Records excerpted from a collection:
*** Begin section ***
-- pv_equiv track=rewrite | github.com/eunwoo-levi/Algorithm-study | 프로그래머스/3/64064. 불량 사용자/불량 사용자.py | solution
-- ===== SOURCE A (Python) =====
-- from itertools import product
-- from collections import defaultdict
--
-- def solution(user_id, banned_id):
--     ban_ids = defaultdict(list)
--
--     for i, ban in enumerate(banned_id):
--         for user in user_id:
--             if isBanned(ban, user):
--                 ban_ids[i].append(user)
--
--     answer = set()
--
--     # 각 banned_id 자리의 후보 리스트를 순서대로 꺼냄
--     candidates = [ban_ids[i] for i in range(len(banned_id))]
--
--     # 각 자리마다 후보 1명씩 뽑는 모든 경우
--     for users in product(*candidates):
--         # 같은 유저를 중복 선택하면 안 됨
--         if len(set(users)) == len(banned_id):
--             answer.add(frozenset(users))
--
--     return len(answer)
--
-- def isBanned(a, b):
--     if len(a) != len(b):
--         return False
--
--     for i in range(len(a)):
--         if a[i] == '*':
--             continue
--         if a[i] != b[i]:
--             return False
--
--     return True
-- ===== SOURCE B (Python) =====
-- def solution(user_id, banned_id):
--     cands = [[u for u in user_id if matches(b, u)] for b in banned_id]
--     answer = set()
--
--     def dfs(i, used):
--         if i == len(banned_id):
--             answer.add(frozenset(used))
--             return
--         for u in cands[i]:
--             if u not in used:
--                 used.append(u)
--                 dfs(i + 1, used)
--                 used.pop()
--
--     dfs(0, [])
--     return len(answer)
--
--
-- def matches(p, u):
--     return len(p) == len(u) and all(pc == '*' or pc == uc for pc, uc in zip(p, u))
-- ===== Notes on version B (the rewrite author's own statement) =====
-- stated objective: alternative
-- what changed: Replaces itertools.product over all candidate tuples followed by duplicate filtering with a recursive backtracking dfs over banned-id slots that carries a used-set and prunes repeated users during traversal, collecting distinct frozensets.
import Mathlib
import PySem

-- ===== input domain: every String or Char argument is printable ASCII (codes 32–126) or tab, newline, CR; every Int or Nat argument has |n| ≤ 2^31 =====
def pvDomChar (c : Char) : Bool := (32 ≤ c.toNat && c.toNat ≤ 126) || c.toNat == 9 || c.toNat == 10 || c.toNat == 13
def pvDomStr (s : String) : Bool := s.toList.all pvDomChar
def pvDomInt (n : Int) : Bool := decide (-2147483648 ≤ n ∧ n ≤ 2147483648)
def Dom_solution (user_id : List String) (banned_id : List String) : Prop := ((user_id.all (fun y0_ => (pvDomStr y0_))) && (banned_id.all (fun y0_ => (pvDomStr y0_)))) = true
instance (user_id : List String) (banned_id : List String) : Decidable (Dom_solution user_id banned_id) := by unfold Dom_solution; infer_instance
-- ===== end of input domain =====

-- B replaces A's full Cartesian product (generate every tuple, then filter out duplicate users)
-- by a recursive backtracking search that prunes already-used users during traversal; both count
-- the distinct frozensets of chosen users. (objective: alternative algorithm)

-- a frozenset of strings, modelled by its canonical form: the sorted list of its distinct elements
def frozen (xs : List String) : List String :=
  PySem.List.sorted (PySem.Set.ofList xs) (fun x => x) false

-- ===== PORT A =====
-- for i in range(len(a)): a[i]=='*' → continue; a[i]!=b[i] → return False
def isBanned (a : String) (b : String) : Bool :=
  if PySem.Str.len a ≠ PySem.Str.len b then false
  else (PySem.List.pyRange 0 (PySem.Str.len a) 1).all (fun i =>
    (PySem.List.pyGet? a.toList i == some '*') ||
    (PySem.List.pyGet? a.toList i == PySem.List.pyGet? b.toList i))

-- itertools.product(*ls), in product's (lexicographic, leftmost slowest) order
def prodList (ls : List (List String)) : List (List String) :=
  ls.foldr (fun cs acc => cs.flatMap (fun c => acc.map (c :: ·))) [[]]

def solution (user_id : List String) (banned_id : List String) : Int :=
  let ban_ids : PySem.Dict Int (List String) :=
    (PySem.List.enumerate banned_id 0).foldl (fun d p =>
      user_id.foldl (fun d user =>
        if isBanned p.2 user then d.insert p.1 (d.getD p.1 [] ++ [user]) else d) d)
      PySem.Dict.empty
  let candidates : List (List String) :=
    (PySem.List.pyRange 0 (banned_id.length : Int) 1).map (fun i => ban_ids.getD i [])
  let answer : PySem.Set (List String) :=
    (prodList candidates).foldl (fun ans users =>
      if (PySem.Set.ofList users).length = banned_id.length
      then PySem.Set.add ans (frozen users) else ans) PySem.Set.empty
  (answer.length : Int)

-- ===== PORT B =====
def matchesB (p : String) (u : String) : Bool :=
  (PySem.Str.len p == PySem.Str.len u) &&
  (p.toList.zip u.toList).all (fun pc => pc.1 == '*' || pc.1 == pc.2)

mutual
-- dfs(i, used): base case adds frozenset(used); otherwise loop over cands[i] skipping used users
def dfsB : List (List String) → List String → PySem.Set (List String) → PySem.Set (List String)
  | [], used, ans => PySem.Set.add ans (frozen used)
  | cs :: rest, used, ans => dfsRowB cs rest used ans
  termination_by cands _ _ => (cands.length, 0)

-- the 'for u in cands[i]' loop of dfs, as recursion over the row
def dfsRowB : List String → List (List String) → List String → PySem.Set (List String) → PySem.Set (List String)
  | [], _, _, ans => ans
  | u :: cs, rest, used, ans =>
      dfsRowB cs rest used (if used.contains u then ans else dfsB rest (used ++ [u]) ans)
  termination_by cs rest _ _ => (rest.length, cs.length + 1)
end

def solution_alt (user_id : List String) (banned_id : List String) : Int :=
  let cands : List (List String) := banned_id.map (fun b => user_id.filter (fun u => matchesB b u))
  ((dfsB cands [] PySem.Set.empty).length : Int)

-- ===== PRECONDITION & SPEC =====
def Spec_solution (user_id : List String) (banned_id : List String) (out : Int) : Prop := out = solution_alt user_id banned_id
instance (user_id : List String) (banned_id : List String) (out : Int) : Decidable (Spec_solution user_id banned_id out) := by unfold Spec_solution; infer_instance

-- ===== CLAIM (what is proved, stated in full; the proofs are below) =====
def Claim_equal_solution : Prop := ∀ (user_id : List String) (banned_id : List String), Dom_solution user_id banned_id → Spec_solution user_id banned_id (solution user_id banned_id)

-- ===== LEMMAS AND PROOFS =====

-- the index-based wildcard loop equals the zip-based one
theorem allIdx : ∀ (as bs : List Char), as.length = bs.length →
    ((List.range as.length).all (fun k => (as[k]? == some '*') || (as[k]? == bs[k]?))
    = (as.zip bs).all (fun pc => pc.1 == '*' || pc.1 == pc.2)) := by
  intro as
  induction as with
  | nil => intro bs h; simp
  | cons x as ih =>
    intro bs h
    cases bs with
    | nil => simp at h
    | cons y bs =>
      have := ih bs (by simpa using h)
      simp only [List.length_cons, List.range_succ_eq_map, List.all_cons, List.all_map,
        List.zip_cons_cons, List.getElem?_cons_zero, Function.comp_def,
        List.getElem?_cons_succ]
      rw [this]
      simp

-- A's per-index wildcard test equals B's zip-based one
theorem isBanned_eq_matches (a b : String) : isBanned a b = matchesB a b := by
  unfold isBanned matchesB
  by_cases hl : a.toList.length = b.toList.length
  · have hL : a.length = b.length := by
      rw [← String.length_toList, ← String.length_toList, hl]
    rw [if_neg (by simp [hL]), PySem.Str.len_eq a, PySem.List.pyRange_zero_nat, List.all_map]
    simp only [Function.comp_def, PySem.List.pyGet?_natCast]
    rw [allIdx a.toList b.toList hl]
    simp [hL]
  · have hL : a.length ≠ b.length := by
      rw [← String.length_toList, ← String.length_toList]; exact hl
    rw [if_pos (by simp [hL])]
    simp [hL]

-- the inner 'for user in user_id' loop appends the matching users at key i
theorem inner_getD (us : List String) (p : String → Bool) (i : Int) :
    ∀ (d : PySem.Dict Int (List String)) (j : Int),
    (us.foldl (fun d user => if p user then d.insert i (d.getD i [] ++ [user]) else d) d).getD j []
    = if j = i then d.getD i [] ++ us.filter p else d.getD j [] := by
  induction us with
  | nil =>
    intro d j
    by_cases h : j = i
    · subst h; simp
    · simp [h]
  | cons u us ih =>
    intro d j
    by_cases hp : p u
    · rw [List.foldl_cons, if_pos hp, ih]
      by_cases h : j = i
      · subst h
        rw [if_pos rfl, if_pos rfl, PySem.Dict.getD_insert_self]
        simp [hp]
      · rw [if_neg h, if_neg h, PySem.Dict.getD_insert, if_neg h]
    · rw [List.foldl_cons, if_neg hp, ih]
      simp [hp]

-- reading the built defaultdict: getD j [] is the candidate list for slot j (and [] off-range)
theorem dict_getD (us : List String) (p : String → String → Bool) :
    ∀ (bs : List String) (s : Int)
    (d : PySem.Dict Int (List String)) (j : Int),
    ((PySem.List.enumerate bs s).foldl (fun d q =>
      us.foldl (fun d user =>
        if p q.2 user then d.insert q.1 (d.getD q.1 [] ++ [user]) else d) d) d).getD j []
    = if s ≤ j ∧ j < s + bs.length
      then d.getD j [] ++ us.filter (fun u => p (bs.getD (j - s).toNat "") u)
      else d.getD j [] := by
  intro bs
  induction bs with
  | nil =>
    intro s d j
    rw [PySem.List.enumerate_nil, List.foldl_nil, if_neg (by simp only [List.length_nil]; omega)]
  | cons b bs ih =>
    intro s d j
    rw [PySem.List.enumerate_cons, List.foldl_cons, ih]
    by_cases h1 : j = s
    · subst h1
      rw [if_neg (by omega), if_pos (by simp only [List.length_cons]; push_cast; omega),
        inner_getD, if_pos rfl]
      simp
    · by_cases h2 : s + 1 ≤ j ∧ j < s + 1 + bs.length
      · rw [if_pos h2,
          if_pos (by simp only [List.length_cons] at h2 ⊢; push_cast at h2 ⊢; omega),
          inner_getD, if_neg h1]
        have : (j - s).toNat = (j - (s + 1)).toNat + 1 := by omega
        rw [this, List.getD_cons_succ]
      · rw [if_neg h2,
          if_neg (by simp only [List.length_cons] at h2 ⊢; push_cast at h2 ⊢; omega),
          inner_getD, if_neg h1]

-- every tuple of the product has one entry per list
theorem prodList_length (ls : List (List String)) : ∀ t ∈ prodList ls, t.length = ls.length := by
  induction ls with
  | nil => intro t ht; simp [prodList] at ht; simp [ht]
  | cons cs ls ih =>
    intro t ht
    simp only [prodList, List.foldr_cons, List.mem_flatMap, List.mem_map] at ht
    obtain ⟨c, _, t', ht', rfl⟩ := ht
    simp [ih t' ht']

-- len(set(xs)) == len(xs) says exactly that xs has no duplicates
theorem nodup_iff_ofList_length (xs : List String) :
    (PySem.Set.ofList xs).length = xs.length ↔ xs.Nodup := by
  constructor
  · induction xs with
    | nil => intro _; exact List.nodup_nil
    | cons x xs ih =>
      intro h
      rw [PySem.Set.ofList_cons] at h
      simp only [List.length_cons, PySem.Set.discard] at h
      have hle : (List.filter (fun y => !y == x) (PySem.Set.ofList xs)).length
          ≤ (PySem.Set.ofList xs).length := List.length_filter_le _ _
      have hle2 := PySem.Set.length_ofList_le xs
      have hx : x ∉ xs := by
        intro hmem
        have : (List.filter (fun y => !y == x) (PySem.Set.ofList xs)).length
            < (PySem.Set.ofList xs).length := by
          rw [List.length_filter_lt_length_iff_exists]
          exact ⟨x, by simpa [PySem.Set.mem_ofList] using hmem, by simp⟩
        omega
      exact List.Nodup.cons hx (ih (by omega))
  · intro h
    rw [PySem.Set.ofList_eq_self_of_nodup xs h]

-- the DFS equals the filtered-product fold
theorem dfs_eq : ∀ (cands : List (List String)) (used : List String)
    (ans : PySem.Set (List String)), used.Nodup →
    dfsB cands used ans
      = (prodList cands).foldl (fun a t =>
          if (used ++ t).Nodup then PySem.Set.add a (frozen (used ++ t)) else a) ans := by
  intro cands
  induction cands with
  | nil =>
    intro used ans h
    rw [dfsB]
    simp only [prodList, List.foldr_nil, List.foldl_cons, List.foldl_nil, List.append_nil]
    rw [if_pos h]
  | cons cs rest ih =>
    intro used ans h
    rw [dfsB]
    have hrow : ∀ (cs' : List String) (a : PySem.Set (List String)),
        dfsRowB cs' rest used a
          = cs'.foldl (fun a c => (prodList rest).foldl
              (fun a t => if (used ++ c :: t).Nodup
                then PySem.Set.add a (frozen (used ++ c :: t)) else a) a) a := by
      intro cs'
      induction cs' with
      | nil => intro a; rw [dfsRowB, List.foldl_nil]
      | cons u cs' ihr =>
        intro a
        rw [dfsRowB, ihr, List.foldl_cons]
        congr 1
        by_cases hu : u ∈ used
        · rw [if_pos (by simpa using hu)]
          refine ((PySem.List.foldl_congr_mem _ _ (fun a _ => a) a ?_).trans
            (PySem.List.foldl_ignore _ _)).symm
          intro acc t _
          rw [if_neg]
          intro hnd
          rw [List.nodup_append] at hnd
          exact hnd.2.2 u hu u (by simp) rfl
        · rw [if_neg (by simpa using hu)]
          have hnd : (used ++ [u]).Nodup := by
            rw [List.nodup_append]
            exact ⟨h, List.nodup_singleton _, by
              intro a ha b hb
              simp at hb; subst hb
              exact fun e => hu (e ▸ ha)⟩
          rw [ih (used ++ [u]) a hnd]
          apply PySem.List.foldl_congr_mem
          intro acc t _
          simp only [List.append_assoc, List.singleton_append]
    rw [hrow]
    simp only [prodList, List.foldr_cons]
    rw [List.flatMap_def, List.foldl_flatten, List.foldl_map]
    apply PySem.List.foldl_congr_mem
    intro acc c _
    rw [List.foldl_map]

-- A's candidate lists (read back from the defaultdict) are B's filtered lists
theorem cand_eq (user_id banned_id : List String) :
    (PySem.List.pyRange 0 (banned_id.length : Int) 1).map (fun i =>
      ((PySem.List.enumerate banned_id 0).foldl (fun d p =>
        user_id.foldl (fun d user =>
          if isBanned p.2 user then d.insert p.1 (d.getD p.1 [] ++ [user]) else d) d)
        PySem.Dict.empty).getD i [])
    = banned_id.map (fun b => user_id.filter (fun u => matchesB b u)) := by
  rw [PySem.List.pyRange_zero_nat, List.map_map]
  apply List.ext_getElem (by simp)
  intro k h1 h2
  simp only [List.getElem_map, List.getElem_range, Function.comp_def]
  rw [dict_getD user_id isBanned banned_id 0 PySem.Dict.empty (k : Int),
    if_pos (by simp at h1; omega)]
  simp only [PySem.Dict.getD_empty, List.nil_append, Int.sub_zero, Int.toNat_natCast]
  have hk : k < banned_id.length := by simpa using h1
  rw [List.getD_eq_getElem banned_id "" hk]
  exact List.filter_congr (fun u _ => isBanned_eq_matches banned_id[k] u)

-- ===== VERDICT (by name: the statement is the Claim_ definition above) =====
theorem solution_spec : Claim_equal_solution := by
  intro user_id banned_id _
  unfold Spec_solution solution solution_alt
  simp only [cand_eq user_id banned_id]
  congr 1
  rw [dfs_eq _ [] PySem.Set.empty List.nodup_nil]
  congr 1
  apply PySem.List.foldl_congr_mem
  intro acc t ht
  have hlt : t.length = banned_id.length := by
    rw [prodList_length _ t ht]; simp
  simp only [List.nil_append]
  by_cases hnd : t.Nodup
  · rw [if_pos (by rw [← hlt]; exact (nodup_iff_ofList_length t).2 hnd), if_pos hnd]
  · rw [if_neg (by rw [← hlt]; exact fun h => hnd ((nodup_iff_ofList_length t).1 h)),
      if_neg hnd]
*** End section ***
WHAT IS REQUIRED:
Find every line in the records that has the word "users". Copy those lines.

EXERCISE RESULT:
--     for users in product(*candidates):
--         if len(set(users)) == len(banned_id):
--             answer.add(frozenset(users))
-- what changed: Replaces itertools.product over all candidate tuples followed by duplicate filtering with a recursive backtracking dfs over banned-id slots that carries a used-set and prunes repeated users during traversal, collecting distinct frozensets.
-- B replaces A's full Cartesian product (generate every tuple, then filter out duplicate users)
-- by a recursive backtracking search that prunes already-used users during traversal; both count
-- the distinct frozensets of chosen users. (objective: alternative algorithm)
    (prodList candidates).foldl (fun ans users =>
      if (PySem.Set.ofList users).length = banned_id.length
      then PySem.Set.add ans (frozen users) else ans) PySem.Set.empty
-- dfs(i, used): base case adds frozenset(used); otherwise loop over cands[i] skipping used users
-- the inner 'for user in user_id' loop appends the matching users at key i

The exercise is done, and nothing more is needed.